Research output: Contribution to journalArticle

32 Citations (Scopus)

Abstract

PURPOSE: To assess in a swine model the in vivo thrombogenicity of various microcatheters and guiding catheters as a function of catheter material, catheter coating, and duration of implantation. METHODS: Microcatheters (Tracker 18 and Fastracker 18, Target Therapeutics, Fremont, Calif; Magic 1.8, Bait, Montmorency, France; and Transit, Cordis Endovascular Systems, Miami Lakes, Fla) were placed through 6F guiding catheters (Fasguide, Target Therapeutics, and Envoy, Cordis Endovascular Systems) into the common carotid arteries of swine for 30 minutes (short term), 90 minutes (medium term), and 35 days (long term). Guiding catheters were implanted for 5 hours.

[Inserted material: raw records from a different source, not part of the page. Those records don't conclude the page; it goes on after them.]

-- pv_equiv track=rewrite | github.com/bitplane/qemount | src/qemount_build/data/arc/binhex/mkbinhex.py | binhex_encode
-- ===== SOURCE A (Python) =====
-- BINHEX_CHARS = (
--     "!\"#$%&'()*+,-012345689@ABCDEFGHIJKLMNPQRSTUVXYZ[`abcdefhijklmpqr"
-- )
--
-- def binhex_encode(data):
--     """Encode bytes to BinHex base-64-like encoding."""
--     result = []
--     bits = 0
--     n_bits = 0
--     for byte in data:
--         bits = (bits << 8) | byte
--         n_bits += 8
--         while n_bits >= 6:
--             n_bits -= 6
--             result.append(BINHEX_CHARS[(bits >> n_bits) & 0x3F])
--     if n_bits > 0:
--         result.append(BINHEX_CHARS[(bits << (6 - n_bits)) & 0x3F])
--     return "".join(result)
-- ===== SOURCE B (Python) =====
-- BINHEX_CHARS = (
--     "!\"#$%&'()*+,-012345689@ABCDEFGHIJKLMNPQRSTUVXYZ[`abcdefhijklmpqr"
-- )
--
-- def binhex_encode(data):
--     """Encode bytes to BinHex base-64-like encoding (chunked re-implementation)."""
--     out = []
--     i = 0
--     n = len(data)
--     while n - i >= 3:
--         b0, b1, b2 = data[i], data[i + 1], data[i + 2]
--         out.append(BINHEX_CHARS[(b0 >> 2) & 0x3F])
--         out.append(BINHEX_CHARS[((b0 << 4) | (b1 >> 4)) & 0x3F])
--         out.append(BINHEX_CHARS[((b1 << 2) | (b2 >> 6)) & 0x3F])
--         out.append(BINHEX_CHARS[b2 & 0x3F])
--         i += 3
--     if n - i == 1:
--         b0 = data[i]
--         out.append(BINHEX_CHARS[(b0 >> 2) & 0x3F])
--         out.append(BINHEX_CHARS[(b0 << 4) & 0x3F])
--     elif n - i == 2:
--         b0, b1 = data[i], data[i + 1]
--         out.append(BINHEX_CHARS[(b0 >> 2) & 0x3F])
--         out.append(BINHEX_CHARS[((b0 << 4) | (b1 >> 4)) & 0x3F])
--         out.append(BINHEX_CHARS[(b1 << 2) & 0x3F])
--     return "".join(out)
-- ===== Notes on version B (the rewrite author's own statement) =====
-- stated objective: alternative
-- what changed: Replaces A's rolling bit-accumulator with its n_bits counter and inner while-loop by direct iteration over fixed 3-byte chunks emitting 4 chars via constant-size shift/mask formulas, with an explicit 1-/2-byte tail; A's accumulator can grow into a large bignum on some inputs, B's intermediates stay bounded.
import Mathlib
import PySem

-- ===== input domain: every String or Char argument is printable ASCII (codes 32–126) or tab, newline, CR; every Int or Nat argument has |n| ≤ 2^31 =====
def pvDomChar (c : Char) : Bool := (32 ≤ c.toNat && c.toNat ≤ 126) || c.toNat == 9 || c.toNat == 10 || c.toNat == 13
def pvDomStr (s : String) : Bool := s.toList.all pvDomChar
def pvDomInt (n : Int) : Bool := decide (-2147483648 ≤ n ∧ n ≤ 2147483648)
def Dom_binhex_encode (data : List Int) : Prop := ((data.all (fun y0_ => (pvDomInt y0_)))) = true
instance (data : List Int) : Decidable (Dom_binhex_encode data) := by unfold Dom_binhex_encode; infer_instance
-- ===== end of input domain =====

-- B replaces A's rolling bit-accumulator and inner while-loop with a fixed 3-byte-chunk encoder
-- plus an explicit 1-/2-byte tail (alternative decomposition).

-- ===== PORT A =====
-- the 64-character BinHex alphabet (the Python module constant BINHEX_CHARS)
def pvBinhexChars : List Char :=
  "!\"#$%&'()*+,-012345689@ABCDEFGHIJKLMNPQRSTUVXYZ[`abcdefhijklmpqr".toList

-- BINHEX_CHARS[i]; exact here because every index passed is (… &&& 63) ∈ [0,63] and the table has 64 chars
def pvBc (i : Int) : Char := pvBinhexChars.getD i.toNat '!'

-- A's inner `while n_bits >= 6` loop (the shift amount n_bits-6 is nonnegative whenever the branch is taken)
def pvAWhile (res : List Char) (bits nb : Int) : List Char × Int :=
  if 6 ≤ nb then
    pvAWhile (res ++ [pvBc (PySem.Int.band (bits >>> (nb - 6).toNat) 63)]) bits (nb - 6)
  else (res, nb)
termination_by nb.toNat
decreasing_by omega

-- A's `for byte in data` loop
def pvALoop : List Int → List Char → Int → Int → List Char × Int × Int
  | [], res, bits, nb => (res, bits, nb)
  | b :: rest, res, bits, nb =>
    let bits' := PySem.Int.bor (bits <<< (8 : Nat)) b
    let p := pvAWhile res bits' (nb + 8)
    pvALoop rest p.1 bits' p.2

-- A's final `if n_bits > 0` flush
def pvAFinish (r : List Char × Int × Int) : List Char :=
  if 0 < r.2.2 then r.1 ++ [pvBc (PySem.Int.band (r.2.1 <<< (6 - r.2.2).toNat) 63)] else r.1

def binhex_encode (data : List Int) : String :=
  String.ofList (pvAFinish (pvALoop data [] 0 0))

-- ===== PORT B =====
-- B: consume the data in 3-byte chunks (4 output chars each), then the explicit 1-/2-byte tail
def pvBChunks : List Int → List Char
  | b0 :: b1 :: b2 :: rest =>
    pvBc (PySem.Int.band (b0 >>> (2 : Nat)) 63) ::
    pvBc (PySem.Int.band (PySem.Int.bor (b0 <<< (4 : Nat)) (b1 >>> (4 : Nat))) 63) ::
    pvBc (PySem.Int.band (PySem.Int.bor (b1 <<< (2 : Nat)) (b2 >>> (6 : Nat))) 63) ::
    pvBc (PySem.Int.band b2 63) :: pvBChunks rest
  | [b0, b1] =>
    [pvBc (PySem.Int.band (b0 >>> (2 : Nat)) 63),
     pvBc (PySem.Int.band (PySem.Int.bor (b0 <<< (4 : Nat)) (b1 >>> (4 : Nat))) 63),
     pvBc (PySem.Int.band (b1 <<< (2 : Nat)) 63)]
  | [b0] =>
    [pvBc (PySem.Int.band (b0 >>> (2 : Nat)) 63),
     pvBc (PySem.Int.band (b0 <<< (4 : Nat)) 63)]
  | [] => []

def binhex_encode_alt (data : List Int) : String := String.ofList (pvBChunks data)

-- ===== PRECONDITION & SPEC =====
def Spec_binhex_encode (data : List Int) (out : String) : Prop := out = binhex_encode_alt data
instance (data : List Int) (out : String) : Decidable (Spec_binhex_encode data out) := by unfold Spec_binhex_encode; infer_instance

-- ===== CLAIM (what is proved, stated in full; the proofs are below) =====
def Claim_equal_binhex_encode : Prop := ∀ (data : List Int), Dom_binhex_encode data → Spec_binhex_encode data (binhex_encode data)

-- ===== LEMMAS AND PROOFS =====

-- Nat: the AND-part and the DIFF-part of m partition m
theorem pv_and_add_ldiff (m : Nat) : ∀ n, (m &&& n) + Nat.ldiff m n = m := by
  induction m using Nat.binaryRec with
  | zero => intro n; simp [Nat.ldiff]
  | bit b m ih =>
    intro n
    rw [← Nat.bit_testBit_zero_shiftRight_one (n := n), Nat.land_bit, Nat.ldiff_bit,
      Nat.bit_val, Nat.bit_val, Nat.bit_val]
    have := ih (n >>> 1)
    cases b <;> cases n.testBit 0 <;> simp <;> omega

At the end of the implantation periods the catheters were retracted and fixed for scanning electron microscopy. RESULTS: The surface of the Fastracker microcatheter was devoid of debris after both short- and medium- term implantation. The Tracker microcatheter had minimal accumulation of cellular elements whereas the Transit microcatheter showed moderate accumulation of nondeformed red blood cells. Neither the Tracker nor the Transit microcatheter showed evidence of increasing debris accumulation after medium-term implantation as compared with short-term implantation. The Magic microcatheter was coated with gross thrombus after both short- and medium- term implantation. The Fasguide guiding catheter was nearly devoid of debris, while the Envoy guiding catheter had moderate thrombus formation. Long-term implantation of the Fastracker microcatheter was well tolerated whereas that of the Transit catheter resulted in vessel occlusion. CONCLUSIONS: Hydrophilic microcatheters and guiding catheters are less thrombogenic than their nonhydrophilic counterparts, but not all hydrophilic coatings are equally hypothrombogenic. Degree of thrombogenicity depends on catheter material rather than surface morphology. Medium-term implantation did not yield increasing thrombus formation relative to short-term implantation.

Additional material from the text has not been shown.